Hi Team,
repmgr version - 5.2.1
Postgresql version - 11.7
We have multiple repmgrd processes running on witness node for each database instance on other nodes. I think the problem is when repmgr checks upstream_node_id and upstream_last_seen, it is checked for other instance and not the instance which went downand both the functions returned wrong results.
Scenario and logs:
Primary database went down for 15 minutes but there was no failover. When checking logs we see below
[2022-03-05 21:31:38] [INFO] checking state of sibling node "a" (ID: 3)
[2022-03-05 21:31:38] [DEBUG] connecting to: "user=pgrepmgr connect_timeout=3 dbname=pgrepmgr host=a port=5432 application_name=repmgrd sslmode=require fallback_application_name=repmgr options=-csearch_path="
[2022-03-05 21:31:39] [INFO] node "a" (ID: 3) reports its upstream is node 1, last seen 88 second(s) ago
[2022-03-05 21:31:39] [INFO] standby node "a" (ID: 3) last saw primary node 88 second(s) ago
[2022-03-05 21:31:39] [INFO] last receive LSN for sibling node "a" (ID: 3) is: 225/9800F858
[2022-03-05 21:31:39] [INFO] node "a" (ID: 3) has same LSN as current candidate "b" (ID: 2)
[2022-03-05 21:31:39] [INFO] checking state of sibling node "witness" (ID: 101)
[2022-03-05 21:31:39] [DEBUG] connecting to: "user=pgrepmgr connect_timeout=3 dbname= pgrepmgr host=witness port=5432 application_name=repmgrd sslmode=require fallback_application_name=repmgr options=-csearch_path="

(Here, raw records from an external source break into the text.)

-- pv_equiv track=rewrite | github.com/pyaichatbot/ie | arch_parser_graph_builder.py | _choose_best_node_name
-- ===== SOURCE A (Python) =====
-- from typing import List, Dict, Tuple, Optional, Set, Any
--
-- def _choose_best_node_name(names: List[str]) -> str:
--     """Choose the most descriptive name from a list"""
--     if not names:
--         return "Unknown"
--
--     # Remove duplicates while preserving order
--     unique_names = list(dict.fromkeys(names))
--
--     # Prefer longer, more descriptive names
--     # But avoid overly long concatenations
--     best_name = max(unique_names, key=len)
--
--     # If the best name is too long, try to find a good shorter one
--     if len(best_name) > 50:
--         shorter_names = [name for name in unique_names if len(name) <= 30]
--         if shorter_names:
--             best_name = max(shorter_names, key=len)
--
--     return best_name
-- ===== SOURCE B (Python) =====
-- from typing import List
--
-- def _choose_best_node_name(names: List[str]) -> str:
--     """Choose the most descriptive name: rank names by length (stable sort) and pick."""
--     if not names:
--         return "Unknown"
--     ranked = sorted(names, key=len, reverse=True)
--     best = ranked[0]
--     if len(best) > 50:
--         for name in ranked:
--             if len(name) <= 30:
--                 return name
--     return best
-- ===== Notes on version B (the rewrite author's own statement) =====
-- stated objective: alternative
-- what changed: Replaces A's dedup-list construction plus two max() scans and a filtered list comprehension by ranking the names once with a stable descending sort by length (sorted(key=len, reverse=True)): the head of the ranking is the best name and the first ranked name of length <= 30 is the short fallback; stability reproduces max()'s first-occurrence tie-breaking, and dedup is dropped since duplicates never strictly beat their first occurrence.
import Mathlib
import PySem

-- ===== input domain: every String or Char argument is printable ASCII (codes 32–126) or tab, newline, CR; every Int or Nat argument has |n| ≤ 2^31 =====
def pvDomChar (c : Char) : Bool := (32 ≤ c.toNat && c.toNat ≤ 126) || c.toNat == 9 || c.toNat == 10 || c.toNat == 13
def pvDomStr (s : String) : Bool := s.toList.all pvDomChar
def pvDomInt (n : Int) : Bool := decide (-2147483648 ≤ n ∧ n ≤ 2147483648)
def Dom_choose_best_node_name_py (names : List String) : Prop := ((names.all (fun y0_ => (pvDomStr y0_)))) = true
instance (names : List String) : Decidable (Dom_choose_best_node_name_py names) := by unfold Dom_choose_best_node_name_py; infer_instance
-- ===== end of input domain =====

-- B ranks the names once by a stable descending length sort and picks from the ranking,
-- instead of A's dedup list plus two max() scans and a filter (objective: alternative).

-- ===== PORT A =====
def choose_best_node_name_py (names : List String) : String :=
  if names = [] then "Unknown"
  else
    let unique_names := PySem.List.dedup names
    let best_name := (PySem.List.max? unique_names (fun n => PySem.Str.len n)).getD "Unknown"
    if PySem.Str.len best_name > 50 then
      let shorter_names := unique_names.filter (fun n => PySem.Str.len n ≤ 30)
      if shorter_names ≠ [] then
        (PySem.List.max? shorter_names (fun n => PySem.Str.len n)).getD best_name
      else best_name
    else best_name

-- ===== PORT B =====
-- sorted(names, key=len, reverse=True); ranked[0]; the for-loop with early return is find?
def choose_best_node_name_py_alt (names : List String) : String :=
  if names = [] then "Unknown"
  else
    match PySem.List.sorted names (fun n => PySem.Str.len n) true with
    | [] => "Unknown"  -- unreachable: names ≠ []
    | best :: rest =>
      if PySem.Str.len best > 50 then
        match (best :: rest).find? (fun n => PySem.Str.len n ≤ 30) with
        | some n => n
        | none => best
      else best

-- ===== PRECONDITION & SPEC =====
def Spec_choose_best_node_name_py (names : List String) (out : String) : Prop := out = choose_best_node_name_py_alt names
instance (names : List String) (out : String) : Decidable (Spec_choose_best_node_name_py names out) := by unfold Spec_choose_best_node_name_py; infer_instance

-- ===== CLAIM (what is proved, stated in full; the proofs are below) =====
def Claim_equal_choose_best_node_name_py : Prop := ∀ (names : List String), Dom_choose_best_node_name_py names → Spec_choose_best_node_name_py names (choose_best_node_name_py names)

-- ===== LEMMAS AND PROOFS =====

-- the running-maximum step (identical to the step inside PySem.List.max? for key = Str.len)
def mstep (acc : Option String) (x : String) : Option String :=
  match acc with
  | none => some x
  | some m => if PySem.Str.len m < PySem.Str.len x then some x else some m

def mfold (acc : Option String) (l : List String) : Option String := l.foldl mstep acc

lemma max?_eq_mfold (l : List String) :
    PySem.List.max? l (fun n => PySem.Str.len n) = mfold none l := by
  unfold PySem.List.max? mfold
  congr 1
  funext acc x
  cases acc <;> rfl

-- monotone: folding from `some a` yields some m with len a ≤ len m
lemma mfold_some (l : List String) (a : String) :
    ∃ m, mfold (some a) l = some m ∧ PySem.Str.len a ≤ PySem.Str.len m := by
  induction l generalizing a with
  | nil => exact ⟨a, rfl, le_refl _⟩
  | cons x t ih =>
    simp only [mfold, List.foldl_cons, mstep]
    split_ifs with h
    · obtain ⟨m, hm, hle⟩ := ih x
      exact ⟨m, hm, le_trans (le_of_lt h) hle⟩
    · exact ih a

-- every member of l is dominated by the fold result
lemma mfold_dominates (l : List String) : ∀ (acc : Option String) (x : String), x ∈ l →
    ∃ m, mfold acc l = some m ∧ PySem.Str.len x ≤ PySem.Str.len m := by
  induction l with
  | nil => intro _ _ hx; cases hx
  | cons y t ih =>
    intro acc x hx
    rcases List.mem_cons.mp hx with rfl | hxt
    · have : ∃ b, mstep acc x = some b ∧ PySem.Str.len x ≤ PySem.Str.len b := by
        cases acc with
        | none => exact ⟨x, rfl, le_refl _⟩
        | some m =>
          simp only [mstep]
          split_ifs with h
          · exact ⟨x, rfl, le_refl _⟩
          · exact ⟨m, rfl, le_of_not_gt h⟩
      obtain ⟨b, hb, hxb⟩ := this
      obtain ⟨m, hm, hbm⟩ := mfold_some t b
      refine ⟨m, ?_, le_trans hxb hbm⟩
      simpa [mfold, hb] using hm
    · exact ih _ x hxt

-- a dominated duplicate does not move the accumulator
lemma mstep_mem (s : List String) (acc : Option String) (x : String) (hx : x ∈ s) :
    mstep (mfold acc s) x = mfold acc s := by
  obtain ⟨m, hm, hle⟩ := mfold_dominates s acc x hx
  rw [hm]
  show (if PySem.Str.len m < PySem.Str.len x then some x else some m) = some m
  rw [if_neg (not_lt.mpr hle)]

-- dedup does not change the running maximum
lemma mfold_ofList (l : List String) : ∀ s : List String,
    mfold none (List.foldl PySem.Set.add s l) = mfold (mfold none s) l := by
  induction l with
  | nil => intro s; rfl
  | cons x t ih =>
    intro s
    show mfold none (List.foldl PySem.Set.add (PySem.Set.add s x) t)
        = mfold (mstep (mfold none s) x) t
    by_cases hmem : x ∈ s
    · rw [show PySem.Set.add s x = s by simp [PySem.Set.add, hmem],
          mstep_mem s none x hmem]
      exact ih s
    · have hadd : PySem.Set.add s x = s ++ [x] := by simp [PySem.Set.add, hmem]
      rw [hadd, ih (s ++ [x])]
      congr 1
      simp only [mfold, List.foldl_append, List.foldl_cons, List.foldl_nil]

lemma max?_dedup (l : List String) :
    PySem.List.max? (PySem.List.dedup l) (fun n => PySem.Str.len n)
      = PySem.List.max? l (fun n => PySem.Str.len n) := by
  have h := mfold_ofList l []
  rw [max?_eq_mfold, max?_eq_mfold]
  exact h

-- filter commutes with ofList (dedup)
lemma filter_foldl_add (p : String → Bool) (l : List String) : ∀ s : List String,
    (List.foldl PySem.Set.add s l).filter p
      = List.foldl PySem.Set.add (s.filter p) (l.filter p) := by
  induction l with
  | nil => intro s; rfl
  | cons x t ih =>
    intro s
    show (List.foldl PySem.Set.add (PySem.Set.add s x) t).filter p
        = List.foldl PySem.Set.add (s.filter p) ((x :: t).filter p)
    by_cases hmem : x ∈ s
    · have h1 : PySem.Set.add s x = s := by simp [PySem.Set.add, hmem]
      rw [h1, ih s, List.filter_cons]
      by_cases hp : p x
      · have h2 : PySem.Set.add (s.filter p) x = s.filter p := by
          simp [PySem.Set.add, List.mem_filter, hmem, hp]
        simp [hp, h2]
      · simp [hp]
    · have h1 : PySem.Set.add s x = s ++ [x] := by simp [PySem.Set.add, hmem]
      rw [h1, ih (s ++ [x]), List.filter_append, List.filter_cons]
      by_cases hp : p x
      · have h2 : PySem.Set.add (s.filter p) x = s.filter p ++ [x] := by
          have hnf : x ∉ s.filter p := fun h => hmem (List.mem_filter.mp h).1
          simp [PySem.Set.add, hnf]
        simp [hp, h2]
      · simp [hp]

lemma dedup_filter (p : String → Bool) (l : List String) :
    (PySem.List.dedup l).filter p = PySem.List.dedup (l.filter p) := by
  have h := filter_foldl_add p l []
  simpa [PySem.List.dedup, PySem.Set.ofList, PySem.Set.empty] using h

lemma mfold_none_eq_none_iff (l : List String) : mfold none l = none ↔ l = [] := by
  cases l with
  | nil => simp [mfold]
  | cons x t =>
    constructor
    · intro h
      obtain ⟨m, hm, _⟩ := mfold_dominates (x :: t) none x (List.mem_cons_self)
      rw [hm] at h; cases h
    · intro h; cases h

-- inserting an element the predicate rejects does not change find?
lemma find?_insertBy_neg (b : String → String → Bool) (p : String → Bool)
    (x : String) (l : List String) (hx : p x = false) :
    (PySem.List.insertBy b x l).find? p = l.find? p := by
  induction l with
  | nil => simp [PySem.List.insertBy, List.find?, hx]
  | cons y ys ih =>
    show (if b x y then x :: y :: ys else y :: PySem.List.insertBy b x ys).find? p
        = (y :: ys).find? p
    split_ifs with h
    · simp [List.find?, hx]
    · cases hy : p y <;> simp [List.find?, hy, ih]

-- inserting an accepted element into a descending-by-length list acts as mstep on find?
lemma find?_insertBy_pos (p : String → Bool) (x : String) (l : List String)
    (hl : l.Pairwise (fun a c => PySem.Str.len c ≤ PySem.Str.len a)) (hx : p x = true) :
    (PySem.List.insertBy (fun a c => decide (PySem.Str.len c < PySem.Str.len a)) x l).find? p
      = mstep (l.find? p) x := by
  induction l with
  | nil => simp [PySem.List.insertBy, List.find?, hx, mstep]
  | cons y ys ih =>
    obtain ⟨hy, hp⟩ := List.pairwise_cons.mp hl
    show (if decide (PySem.Str.len y < PySem.Str.len x) then x :: y :: ys
          else y :: PySem.List.insertBy _ x ys).find? p = mstep ((y :: ys).find? p) x
    by_cases h : PySem.Str.len y < PySem.Str.len x
    · rw [if_pos (by simpa using h)]
      cases hpy : p y with
      | true =>
        rw [List.find?_cons_of_pos hx, List.find?_cons_of_pos hpy]
        show some x = mstep (some y) x
        simp only [mstep]
        rw [if_pos h]
      | false =>
        rw [List.find?_cons_of_pos hx, List.find?_cons_of_neg (by simp [hpy])]
        cases hf : ys.find? p with
        | none => rfl
        | some m =>
          have hlt : PySem.Str.len m < PySem.Str.len x :=
            lt_of_le_of_lt (hy m (List.mem_of_find?_eq_some hf)) h
          show some x = mstep (some m) x
          simp only [mstep]
          rw [if_pos hlt]
    · rw [if_neg (by simpa using h)]
      cases hpy : p y with
      | true =>
        rw [List.find?_cons_of_pos hpy, List.find?_cons_of_pos hpy]
        show some y = mstep (some y) x
        simp only [mstep]
        rw [if_neg h]
      | false =>
        rw [List.find?_cons_of_neg (by simp [hpy]), List.find?_cons_of_neg (by simp [hpy])]
        exact ih hp

-- appending one element to the input inserts it into the descending ranking
lemma sorted_rev_snoc (xs : List String) (x : String) :
    PySem.List.sorted (xs ++ [x]) (fun n => PySem.Str.len n) true
      = PySem.List.insertBy (fun a c => decide (PySem.Str.len c < PySem.Str.len a)) x
          (PySem.List.sorted xs (fun n => PySem.Str.len n) true) := by
  rw [PySem.List.sorted_rev_eq_foldl_insertBy, PySem.List.sorted_rev_eq_foldl_insertBy,
    List.foldl_append]
  rfl

-- the first ranked name accepted by p is the running maximum of the accepted names
lemma find?_sorted_rev (p : String → Bool) (xs : List String) :
    (PySem.List.sorted xs (fun n => PySem.Str.len n) true).find? p
      = mfold none (xs.filter p) := by
  induction xs using List.reverseRecOn with
  | nil => rfl
  | append_singleton xs x ih =>
    rw [sorted_rev_snoc, List.filter_append]
    cases hx : p x with
    | false =>
      rw [find?_insertBy_neg _ p x _ hx, ih]
      simp [hx]
    | true =>
      rw [find?_insertBy_pos p x _ (PySem.List.sorted_pairwise_rev xs _) hx, ih]
      simp only [List.filter_cons, hx, List.filter_nil, mfold, List.foldl_append,
        List.foldl_cons, List.foldl_nil, if_pos]

-- the head of the ranking is the running maximum of all names
lemma head?_sorted_rev (xs : List String) :
    (PySem.List.sorted xs (fun n => PySem.Str.len n) true).head? = mfold none xs := by
  have h := find?_sorted_rev (fun _ => true) xs
  simp only [List.filter_true] at h
  rw [← h]
  cases PySem.List.sorted xs (fun n => PySem.Str.len n) true <;> simp [List.find?]

-- ===== VERDICT (by name: the statement is the Claim_ definition above) =====
theorem choose_best_node_name_py_spec : Claim_equal_choose_best_node_name_py := by
  intro names _
  show choose_best_node_name_py names = choose_best_node_name_py_alt names
  unfold choose_best_node_name_py choose_best_node_name_py_alt
  by_cases hnil : names = []
  · subst hnil; rfl
  · rw [if_neg hnil, if_neg hnil]
    have hA : PySem.List.max? (PySem.List.dedup names) (fun n => PySem.Str.len n)
        = mfold none names := by rw [max?_dedup, max?_eq_mfold]
    have hBS : mfold none (names.filter (fun n => PySem.Str.len n ≤ 30))
        = PySem.List.max? ((PySem.List.dedup names).filter (fun n => PySem.Str.len n ≤ 30))
            (fun n => PySem.Str.len n) := by
      rw [dedup_filter, max?_eq_mfold]
      exact (mfold_ofList (names.filter (fun n => PySem.Str.len n ≤ 30)) []).symm
    cases hs : PySem.List.sorted names (fun n => PySem.Str.len n) true with
    | nil => exact absurd ((PySem.List.sorted_eq_nil_iff names _ true).mp hs) hnil
    | cons best rest =>
      have hhead : mfold none names = some best := by
        rw [← head?_sorted_rev, hs]; rfl
      simp only [hA, hhead, Option.getD_some]
      by_cases h50 : PySem.Str.len best > 50
      · rw [if_pos h50, if_pos h50]
        have hfind : (best :: rest).find? (fun n => PySem.Str.len n ≤ 30)
            = mfold none (names.filter (fun n => PySem.Str.len n ≤ 30)) := by
          rw [← hs, find?_sorted_rev]
        cases hbs : mfold none (names.filter (fun n => PySem.Str.len n ≤ 30)) with
        | none =>
          have h0 : names.filter (fun n => PySem.Str.len n ≤ 30) = [] :=
            (mfold_none_eq_none_iff _).mp hbs
          have hempty : (PySem.List.dedup names).filter (fun n => PySem.Str.len n ≤ 30) = [] := by
            rw [dedup_filter, h0]; rfl
          rw [if_neg (by simpa using hempty), hfind, hbs]
        | some s =>
          have hne : (PySem.List.dedup names).filter (fun n => PySem.Str.len n ≤ 30) ≠ [] := by
            intro h
            rw [dedup_filter] at h
            have : names.filter (fun n => PySem.Str.len n ≤ 30) = [] := by
              by_contra hne'
              obtain ⟨y, hy⟩ := List.exists_mem_of_ne_nil _ hne'
              have : y ∈ PySem.List.dedup (names.filter (fun n => PySem.Str.len n ≤ 30)) := by
                rw [PySem.List.mem_dedup]; exact hy
              rw [h] at this; cases this
            rw [this] at hbs; cases hbs
          rw [if_pos hne, ← hBS, hbs, Option.getD_some, hfind, hbs]
      · rw [if_neg h50, if_neg h50]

[2022-03-05 21:31:39] [INFO] node "witness" (ID: 101) reports its upstream is node 1, last seen 0 second(s) ago
[2022-03-05 21:31:39] [NOTICE] witness node "witness" (ID: 101) last saw primary node 0 second(s) ago, considering primary still visible
[2022-03-05 21:31:39] [DEBUG] node 101 is witness, not querying state
[2022-03-05 21:31:39] [INFO] 1 nodes can see the primary
[2022-03-05 21:31:39] [DETAIL] following nodes can see the primary:
- node "witness" (ID: 101): 0 second(s) ago
The primary was down but witness says it saw the primary '0' second ago.
Logs in witness node also shows it is not able to connect to primary:
2022-03-05 21:30:57] [DETAIL] PQping() returned "PQPING_NO_RESPONSE"
[2022-03-05 21:30:57] [WARNING] unable to reconnect to node 1 after 6 attempts
[2022-03-05 21:31:36] [WARNING] new primary "b" (node ID: 2) is in recovery
[2022-03-05 21:31:39] [WARNING] unable to connect to "host=primary port=5432 sslmode=require dbname=pgrepmgr user=pgrepmgr connect_timeout=3 application_name=repmgrd"
[2022-03-05 21:31:39] [DETAIL]
timeout expired
[2022-03-05 21:32:33] [ERROR] unable to determine if server is in recovery
[2022-03-05 21:32:33] [DETAIL]
server closed the connection unexpectedly
This probably means the server terminated abnormally
before or while processing the request.